Questions from Molly Ivins

What happened to the nation that never tortured? The nation that wasn't supposed to start wars of choice? The nation that respected human rights and life? A nation that from the beginning was against tyranny?

Where have we gone? How did we let these people take us there? How did we let them fool us?
--Molly Ivins (from her last column)

Molly Ivins was among the first to warn us about George W. Bush. While he was still the death-warrant happy Governor of Texas, she co-authored (with Lou Dubose) Shrub: the Short but Happy Political Life of George W. Bush, and then, as we went to war, Bushwhacked: Life in George W. Bush's America.

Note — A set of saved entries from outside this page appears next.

-- characterization of A's while loop
lemma loopA_char (s : List Char) : ∀ (fuel n : Nat) (val : Int) (prev : Bool) (idx m : Nat),
    2 ≤ m → fuel = s.length - n →
    fibLoopA s (s.length : Int) (fibPref m) val prev (idx : Int) (n : Int) fuel =
      if prev = true ∧ s[n]? = some '1' then some (val, (n : Int) + 1)
      else (find11 (s.drop n)).map
        (fun j => (val + tailSum s n idx (j + 1), ((n + j : Nat) : Int) + 2)) := by
  intro fuel
  induction fuel with
  | zero =>
    intro n val prev idx m hm hf
    have hn : s.length ≤ n := by omega
    have h1 : s[n]? = none := List.getElem?_eq_none hn
    have h2 : s.drop n = [] := List.drop_eq_nil_of_le hn
    rw [fibLoopA, h1, h2]
    simp [find11]
  | succ fuel ih =>
    intro n val prev idx m hm hf
    have hn : n < s.length := by omega
    have hgete : s[n]? = some s[n] := List.getElem?_eq_getElem hn
    have hget : PySem.List.pyGet? s (n : Int) = some s[n] := by
      rw [PySem.List.pyGet?_natCast, hgete]
    have hdrop : s.drop n = s[n] :: s.drop (n + 1) := List.drop_eq_getElem_cons hn
    have hcast1 : ((n : Int) + 1) = ((n + 1 : Nat) : Int) := by push_cast; ring
    rw [fibLoopA, if_pos (by exact_mod_cast hn), hget]
    dsimp only
    by_cases hb : s[n] = '1'
    · rw [if_pos hb]
      cases prev with
      | true =>
        rw [if_pos rfl, if_pos ⟨rfl, by rw [hgete, hb]⟩]
      | false =>
        rw [if_neg (by simp)]
        obtain ⟨m', hm', hidx, hF'⟩ :=
          fibExtendA_pref (((idx : Int) + 1 - (m : Int)).toNat) m (idx : Int) hm rfl
        simp only [hF']
        have hval : PySem.List.pyGetD (fibPref m') (idx : Int) 0 = fibv idx := by
          rw [PySem.List.pyGetD_natCast, fibPref_getD m' idx (by exact_mod_cast hidx)]
        rw [hval]
        have hcast2 : ((idx : Int) + 1) = ((idx + 1 : Nat) : Int) := by push_cast; ring
        rw [hcast1, hcast2, ih (n + 1) (val + fibv idx) true (idx + 1) m' hm' (by omega)]
        conv_rhs => rw [if_neg (show ¬ (false = true ∧ s[n]? = some '1') by simp)]
        rw [hdrop, hb]
        cases hd : s.drop (n + 1) with
        | nil =>
          have h1 : s[n + 1]? = none := List.getElem?_eq_none (by
            have := List.drop_eq_nil_iff.mp hd; omega)
          rw [h1]
          simp [find11]
        | cons c2 rest =>
          have h2 : s[n + 1]? = some c2 := by
            have := @List.getElem?_drop _ s (n + 1) 0
            rw [hd] at this
            simpa using this.symm
          by_cases hc2 : c2 = '1'
          · rw [h2, hc2, if_pos ⟨rfl, rfl⟩]
            rw [find11, if_pos ⟨rfl, rfl⟩]
            have ht1 : tailSum s n idx 1 = fibv idx := by
              rw [tailSum, tailSum, hgete, hb, if_pos rfl]
              ring
            rw [Option.map_some, ht1]
            have : ((n + 0 : Nat) : Int) + 2 = ((n + 1 : Nat) : Int) + 1 := by push_cast; ring
            rw [this]
          · rw [h2, if_neg (by simp [hc2]), find11, if_neg (by simp [hc2])]
            cases hff : find11 (c2 :: rest) with
            | none => simp
            | some j =>
              simp only [Option.map_some]
              have ht : tailSum s n idx (j + 1 + 1)
                  = fibv idx + tailSum s (n + 1) (idx + 1) (j + 1) := by
                rw [tailSum, hgete, hb, if_pos rfl]
              rw [ht]
              have : ((n + (j + 1) : Nat) : Int) + 2 = ((n + 1 + j : Nat) : Int) + 2 := by
                push_cast; ring
              rw [this, Int.add_assoc]
    · have hcast2 : ((idx : Int) + 1) = ((idx + 1 : Nat) : Int) := by push_cast; ring
      rw [if_neg hb, hcast1, hcast2, ih (n + 1) val false (idx + 1) m hm (by omega)]
      have hcond : ¬ (prev = true ∧ s[n]? = some '1') := by
        rintro ⟨-, hsn⟩
        rw [hgete] at hsn
        exact hb (Option.some.inj hsn)
      conv_rhs => rw [if_neg hcond]
      rw [if_neg (show ¬ (false = true ∧ s[n + 1]? = some '1') by simp), hdrop]
      cases hd : s.drop (n + 1) with
      | nil => simp [find11]
      | cons c2 rest =>
        rw [find11, if_neg (by rintro ⟨h1, -⟩; exact hb h1)]
        cases hff : find11 (c2 :: rest) with
        | none => simp
        | some j =>
          simp only [Option.map_some]
          have ht : tailSum s n idx (j + 1 + 1)
              = tailSum s (n + 1) (idx + 1) (j + 1) := by
            rw [tailSum, hgete, if_neg (by simp [hb]), Int.zero_add]
          rw [ht]
          have : ((n + (j + 1) : Nat) : Int) + 2 = ((n + 1 + j : Nat) : Int) + 2 := by
            push_cast; ring
          rw [this]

Throughout the Bush presidency she reported plainly and with sharp humor on the true and sorry state of our union. One of her themes was the Bush regime's systematic support of the powerful against the powerless. The week of her passing, Robert Pear in The Times carried forth on her mission by reporting that Bush has signed an executive order to insert political operatives into federal regulatory agencies for the purpose of hampering their ability to regulate.

Mickeleh's Take: I'll miss her voice, her humor, and her record of seeing and saying what so many journalists were unable or unwilling to report about Bush. That more and more people now see Bush for what he is and what he does is due in no small measure to Molly Ivins.